-------- The records --------

-- pv_equiv track=rewrite | github.com/paiml/depyler | examples/hard_checkdigit.py | verhoeff_digit_sum
-- ===== SOURCE A (Python) =====
-- def verhoeff_digit_sum(n: int) -> int:
--     """Simple alternating digit sum for verification."""
--     val: int = n
--     if val < 0:
--         val = -val
--     total: int = 0
--     pos: int = 0
--     while val > 0:
--         d: int = val % 10
--         if pos % 2 == 0:
--             total = total + d
--         else:
--             total = total - d
--         val = val // 10
--         pos = pos + 1
--     if total < 0:
--         total = -total
--     return total % 10
-- ===== SOURCE B (Python) =====
-- def verhoeff_digit_sum(n: int) -> int:
--     """Simple alternating digit sum for verification."""
--     digits = [ord(c) - 48 for c in str(abs(n))[::-1]]
--     total = sum(digits[0::2]) - sum(digits[1::2])
--     return abs(total) % 10
-- ===== Notes on version B (the rewrite author's own statement) =====
-- stated objective: simpler
-- what changed: Replaces the branchy while-loop with mutable total/pos counters by building the digit list once from str(abs(n)) reversed and subtracting the odd-index slice sum from the even-index slice sum.
import Mathlib
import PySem

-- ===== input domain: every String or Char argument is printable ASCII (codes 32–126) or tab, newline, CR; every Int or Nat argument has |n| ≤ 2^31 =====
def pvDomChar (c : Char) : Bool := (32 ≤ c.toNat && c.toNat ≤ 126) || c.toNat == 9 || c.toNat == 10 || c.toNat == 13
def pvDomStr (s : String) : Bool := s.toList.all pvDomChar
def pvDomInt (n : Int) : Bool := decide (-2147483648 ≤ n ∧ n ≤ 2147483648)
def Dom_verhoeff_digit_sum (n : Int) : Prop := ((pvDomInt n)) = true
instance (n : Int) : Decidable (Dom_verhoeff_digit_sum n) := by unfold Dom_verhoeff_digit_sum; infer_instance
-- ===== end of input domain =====

-- B rebuilds the alternating digit sum from str(abs(n)) reversed with even/odd index slices
-- instead of A's branchy while-loop with mutable total/pos counters (objective: simpler).


-- ===== PORT A =====
-- the while loop of A: state (val, total, pos)
def vLoop (val total : Int) (pos : Nat) : Int :=
  if h : 0 < val then
    let d : Int := PySem.Int.mod val 10
    vLoop (PySem.Int.floordiv val 10)
      (if pos % 2 = 0 then total + d else total - d) (pos + 1)
  else total
termination_by val.toNat
decreasing_by
  rw [PySem.Int.floordiv_eq_ediv_of_pos (by norm_num)]
  omega

def verhoeff_digit_sum (n : Int) : Int :=
  let val : Int := if n < 0 then -n else n
  let total : Int := vLoop val 0 0
  let total' : Int := if total < 0 then -total else total
  PySem.Int.mod total' 10

-- ===== PORT B =====
def verhoeff_digit_sum_alt (n : Int) : Int :=
  -- digits = [ord(c) - 48 for c in str(abs(n))[::-1]]
  let s : List Char := PySem.Int.toChars ((n.natAbs : Int))
  let cs : List Char := (PySem.List.slice? s none none (-1)).getD []
  let digits : List Int := cs.map (fun c => ((c.toNat : Int) - 48))
  -- total = sum(digits[0::2]) - sum(digits[1::2])
  let total : Int := ((PySem.List.slice? digits (some 0) none 2).getD []).sum
                   - ((PySem.List.slice? digits (some 1) none 2).getD []).sum
  -- return abs(total) % 10
  PySem.Int.mod |total| 10

-- ===== PRECONDITION & SPEC =====
def Spec_verhoeff_digit_sum (n : Int) (out : Int) : Prop := out = verhoeff_digit_sum_alt n
instance (n : Int) (out : Int) : Decidable (Spec_verhoeff_digit_sum n out) := by unfold Spec_verhoeff_digit_sum; infer_instance

-- ===== CLAIM (what is proved, stated in full; the proofs are below) =====
def Claim_equal_verhoeff_digit_sum : Prop := ∀ (n : Int), Dom_verhoeff_digit_sum n → Spec_verhoeff_digit_sum n (verhoeff_digit_sum n)

-- ===== LEMMAS AND PROOFS =====

-- elements at even indices (0,2,4,…) of a list
def evens : List Int → List Int
  | [] => []
  | [x] => [x]
  | x :: _ :: xs => x :: evens xs

-- elements at odd indices (1,3,5,…)
def odds : List Int → List Int
  | [] => []
  | [_] => []
  | _ :: y :: xs => y :: odds xs

-- alternating sum, head positive
def altSum : List Int → Int
  | [] => 0
  | d :: ds => d - altSum ds

lemma altSum_eq_evens_sub_odds (ds : List Int) :
    altSum ds = (evens ds).sum - (odds ds).sum := by
  induction ds using evens.induct with
  | case1 => simp [altSum, evens, odds]
  | case2 x => simp [altSum, evens, odds]
  | case3 x y xs ih => simp [altSum, evens, odds]; omega

lemma filterMap_evens : ∀ (xs : List Int),
    List.filterMap (fun k => xs[2 * k]?) (List.range ((xs.length + 1) / 2)) = evens xs := by
  intro xs
  induction xs using evens.induct with
  | case1 => simp [evens]
  | case2 x => simp [evens]
  | case3 x y xs ih =>
    have hc : (((x :: y :: xs).length + 1) / 2) = (xs.length + 1) / 2 + 1 := by
      simp; omega
    have hf : ((fun k => (x :: y :: xs)[2 * k]?) ∘ (· + 1)) = fun k => xs[2 * k]? := by
      funext k
      have h2 : 2 * (k + 1) = (2 * k) + 1 + 1 := by omega
      simp [Function.comp, h2]
    rw [hc, List.range_succ_eq_map, List.filterMap_cons, List.filterMap_map, hf, ih]
    simp [evens]

lemma odds_cons (x : Int) (l : List Int) : odds (x :: l) = evens l := by
  induction l using evens.induct generalizing x with
  | case1 => simp [odds, evens]
  | case2 y => simp [odds, evens]
  | case3 y z l ih => simp [odds, evens, ih]

lemma slice_evens (xs : List Int) :
    PySem.List.slice? xs (some 0) none 2 = some (evens xs) := by
  simp only [PySem.List.slice?, PySem.List.sliceIndices]
  norm_num
  rw [show (if 0 < xs.length then (((xs.length : Int) + 2 - 1) / 2).toNat else 0)
        = (xs.length + 1) / 2 from by split <;> omega]
  rw [← filterMap_evens xs]
  apply List.filterMap_congr
  intro k _
  have h1 : ((2 : Int) * (k : Int)).toNat = 2 * k := by omega
  rw [h1]

lemma slice_odds (xs : List Int) :
    PySem.List.slice? xs (some 1) none 2 = some (odds xs) := by
  cases xs with
  | nil => decide
  | cons x rest =>
    simp only [PySem.List.slice?, PySem.List.sliceIndices]
    norm_num
    rw [show (if 0 < rest.length then (((rest.length : Int) + 2 - 1) / 2).toNat else 0)
          = (rest.length + 1) / 2 from by split <;> omega]
    rw [odds_cons, ← filterMap_evens rest]
    apply List.filterMap_congr
    intro k _
    have h1 : ((1 : Int) + 2 * (k : Int)).toNat = 2 * k + 1 := by omega
    rw [h1, List.getElem?_cons_succ]

-- the digit list (least significant last) Python's str produces for m ≥ 0: ['0'] for 0
def dig0 (m : Nat) : List Nat := if m = 0 then [0] else Nat.digits 10 m

lemma dig0_small {n : Nat} (h : n / 10 = 0) : dig0 n = [n % 10] := by
  by_cases hn : n = 0
  · subst hn; simp [dig0]
  · rw [dig0, if_neg hn, Nat.digits_def' (by norm_num) (Nat.pos_of_ne_zero hn), h]
    simp [Nat.mod_eq_of_lt (by omega : n < 10)]

lemma toDigitsCore_eq (f : Nat) : ∀ (n : Nat) (acc : List Char), n < 10 ^ (f + 1) →
    Nat.toDigitsCore 10 (f + 1) n acc = ((dig0 n).map Nat.digitChar).reverse ++ acc := by
  induction f with
  | zero =>
    intro n acc h
    have hd : n / 10 = 0 := by omega
    rw [Nat.toDigitsCore, if_pos hd, dig0_small hd]
    simp
  | succ f ih =>
    intro n acc h
    rw [Nat.toDigitsCore]
    by_cases hd : n / 10 = 0
    · rw [if_pos hd, dig0_small hd]; simp
    · rw [if_neg hd]
      have hn : n ≠ 0 := by omega
      have hlt : n / 10 < 10 ^ (f + 1) := by
        apply Nat.div_lt_of_lt_mul
        calc n < 10 ^ (f + 1 + 1) := h
        _ = 10 * 10 ^ (f + 1) := by ring
      rw [ih (n / 10) _ hlt]
      have e2 : dig0 (n / 10) = Nat.digits 10 (n / 10) := by rw [dig0, if_neg hd]
      have e1 : dig0 n = n % 10 :: Nat.digits 10 (n / 10) := by
        rw [dig0, if_neg hn]
        exact Nat.digits_def' (by norm_num) (Nat.pos_of_ne_zero hn)
      rw [e2, e1]
      simp

lemma toChars_nat (m : Nat) :
    PySem.Int.toChars (m : Int) = ((dig0 m).map Nat.digitChar).reverse := by
  rw [PySem.Int.toChars, if_neg (by omega)]
  have h1 : ((m : Int)).toNat = m := by omega
  rw [h1, Nat.toDigits]
  have h2 : m < 10 ^ (m + 1) := by
    calc m < 10 ^ m := Nat.lt_pow_self (by norm_num)
    _ ≤ 10 ^ (m + 1) := Nat.pow_le_pow_right (by norm_num) (by omega)
  rw [toDigitsCore_eq m m [] h2]
  simp

lemma digitChar_val {d : Nat} (h : d < 10) :
    ((Nat.digitChar d).toNat : Int) - 48 = (d : Int) := by
  revert h; revert d; decide

lemma dig0_lt (m : Nat) : ∀ d ∈ dig0 m, d < 10 := by
  intro d hd
  by_cases hm : m = 0
  · subst hm; simp [dig0] at hd; omega
  · rw [dig0, if_neg hm] at hd
    exact Nat.digits_lt_base (by norm_num) hd

lemma vLoop_eq (m : Nat) : ∀ (total : Int) (pos : Nat),
    vLoop (m : Int) total pos =
      total + (if pos % 2 = 0 then (1 : Int) else -1)
        * altSum ((Nat.digits 10 m).map (Nat.cast : Nat → Int)) := by
  induction m using Nat.strong_induction_on with
  | _ m ih =>
    intro total pos
    rw [vLoop]
    by_cases hm : m = 0
    · subst hm
      rw [dif_neg (by omega)]
      simp [altSum]
    · rw [dif_pos (by omega : (0:Int) < (m:Int))]
      have hmod : PySem.Int.mod (m : Int) 10 = ((m % 10 : Nat) : Int) := by
        exact_mod_cast PySem.Int.mod_natCast m 10
      have hdiv : PySem.Int.floordiv (m : Int) 10 = ((m / 10 : Nat) : Int) := by
        exact_mod_cast PySem.Int.floordiv_natCast m 10
      rw [hmod, hdiv, ih (m / 10) (Nat.div_lt_self (Nat.pos_of_ne_zero hm) (by norm_num))]
      rw [Nat.digits_def' (by norm_num : (1:Nat) < 10) (Nat.pos_of_ne_zero hm)]
      simp only [List.map_cons, altSum]
      have hp : (pos + 1) % 2 = if pos % 2 = 0 then 1 else 0 := by
        split <;> omega
      by_cases hpe : pos % 2 = 0
      · simp only [hpe, hp, if_pos]
        norm_num
        ring
      · simp only [hpe, hp]
        norm_num [hpe]
        ring

lemma altSum_dig0 (m : Nat) :
    altSum ((dig0 m).map (Nat.cast : Nat → Int)) =
      altSum ((Nat.digits 10 m).map (Nat.cast : Nat → Int)) := by
  by_cases hm : m = 0
  · subst hm; simp [dig0, altSum]
  · rw [dig0, if_neg hm]

-- ===== VERDICT (by name: the statement is the Claim_ definition above) =====
theorem verhoeff_digit_sum_spec : Claim_equal_verhoeff_digit_sum := by
  intro n _
  unfold Spec_verhoeff_digit_sum verhoeff_digit_sum verhoeff_digit_sum_alt
  set m : Nat := n.natAbs with hm
  have hval : (if n < 0 then -n else n) = (m : Int) := by
    rw [hm]; split <;> omega
  rw [hval]
  dsimp only
  -- B's char list: reversed str(abs n)
  rw [PySem.List.slice?_none_none_neg_one, toChars_nat m]
  simp only [Option.getD_some, List.reverse_reverse]
  -- B's digit list equals the numeric digits
  have hdl : ((dig0 m).map Nat.digitChar).map (fun c => ((c.toNat : Int) - 48))
      = (dig0 m).map (Nat.cast : Nat → Int) := by
    rw [List.map_map]
    apply List.map_congr_left
    intro d hd
    exact digitChar_val (dig0_lt m d hd)
  rw [hdl]
  rw [slice_evens, slice_odds]
  simp only [Option.getD_some]
  rw [← altSum_eq_evens_sub_odds]
  rw [altSum_dig0]
  rw [vLoop_eq m 0 0]
  simp only [Nat.zero_mod, if_pos, one_mul, zero_add]
  congr 1
  set t : Int := altSum ((Nat.digits 10 m).map (Nat.cast : Nat → Int))
  rcases lt_or_ge t 0 with h | h
  · rw [if_pos h, abs_of_neg h]
  · rw [if_neg (by omega), abs_of_nonneg h]
-- pv_equiv track=rewrite | github.com/blinduandi/AA_Lab | Lab 2/visualization.py | quick_sort_gen
-- ===== SOURCE A (Python) =====
-- def quick_sort_gen(array):
--     def _quick_sort(arr, low, high):
--         if low < high:
--             pivot = arr[high]
--             i = low - 1
--             for j in range(low, high):
--                 yield (arr.copy(), [j, high])
--                 if arr[j] <= pivot:
--                     i += 1
--                     arr[i], arr[j] = arr[j], arr[i]
--                     yield (arr.copy(), [i, j])
--             arr[i + 1], arr[high] = arr[high], arr[i + 1]
--             yield (arr.copy(), [i+1, high])
--             yield from _quick_sort(arr, low, i)
--             yield from _quick_sort(arr, i+2, high)
--     yield from _quick_sort(array, 0, len(array) - 1)
-- ===== SOURCE B (Python) =====
-- def quick_sort_gen(array):
--     # Flat state-machine: one work stack holds both pending ranges and
--     # in-progress partitions; each loop turn performs one partition step.
--     work = [("range", 0, len(array) - 1)]
--     while work:
--         frame = work.pop()
--         if frame[0] == "range":
--             _, low, high = frame
--             if low < high:
--                 work.append(("part", low, high, low, low - 1, array[high]))
--         else:
--             _, low, high, j, i, pivot = frame
--             if j < high:
--                 yield (array.copy(), [j, high])
--                 if array[j] <= pivot:
--                     i += 1
--                     array[i], array[j] = array[j], array[i]
--                     yield (array.copy(), [i, j])
--                 work.append(("part", low, high, j + 1, i, pivot))
--             else:
--                 array[i + 1], array[high] = array[high], array[i + 1]
--                 yield (array.copy(), [i + 1, high])
--                 work.append(("range", i + 2, high))
--                 work.append(("range", low, i))
-- ===== Notes on version B (the rewrite author's own statement) =====
-- stated objective: alternative
-- what changed: Replaced the recursive generator (recursion + an inner for-loop partition) by a single flat state-machine loop over one work stack whose frames are either pending ranges or in-progress partition states (low, high, j, i, pivot); each loop turn performs one partition step, removing recursion and the per-yield 'yield from' delegation chain.
import Mathlib
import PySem

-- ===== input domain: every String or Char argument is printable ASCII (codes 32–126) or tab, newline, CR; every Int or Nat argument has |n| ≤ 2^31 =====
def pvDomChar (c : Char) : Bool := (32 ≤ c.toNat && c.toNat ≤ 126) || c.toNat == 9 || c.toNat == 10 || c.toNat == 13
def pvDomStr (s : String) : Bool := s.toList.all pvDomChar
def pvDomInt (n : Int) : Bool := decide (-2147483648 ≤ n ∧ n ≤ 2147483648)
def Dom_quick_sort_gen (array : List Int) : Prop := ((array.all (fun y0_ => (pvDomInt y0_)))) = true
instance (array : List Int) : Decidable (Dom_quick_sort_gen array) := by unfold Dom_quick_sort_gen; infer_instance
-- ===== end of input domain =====

-- B replaces A's recursive generator by a single flat state-machine loop over one
-- work stack of frames (pending ranges / in-progress partition states); same
-- in-place list mutation in Python, equivalence is about the yielded sequence.


-- ===== PORT A =====
-- arr[i], arr[j] = arr[j], arr[i]  (RHS read first, then assigned left to right;
-- the indices are nonnegative and in range whenever A executes this line)
def pvSwapA (arr : List Int) (i j : Int) : List Int :=
  (arr.set i.toNat (PySem.List.pyGetD arr j 0)).set j.toNat (PySem.List.pyGetD arr i 0)

-- A's 'for j in range(low, high)' partition loop, over the explicit range list;
-- returns (yields so far, arr, i)
def pvPartA : List Int → List Int → Int → Int → Int → (List (List Int × List Int) × List Int × Int)
  | [], arr, i, _pivot, _high => ([], arr, i)
  | j :: js, arr, i, pivot, high =>
      if PySem.List.pyGetD arr j 0 ≤ pivot then
        let arr' := pvSwapA arr (i + 1) j
        let r := pvPartA js arr' (i + 1) pivot high
        ((arr, [j, high]) :: (arr', [i + 1, j]) :: r.1, r.2)
      else
        let r := pvPartA js arr i pivot high
        ((arr, [j, high]) :: r.1, r.2)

--------

Exercise description: Every line above that includes the string "subst" should be counted, and the answer should be that number only.

Answer below: 4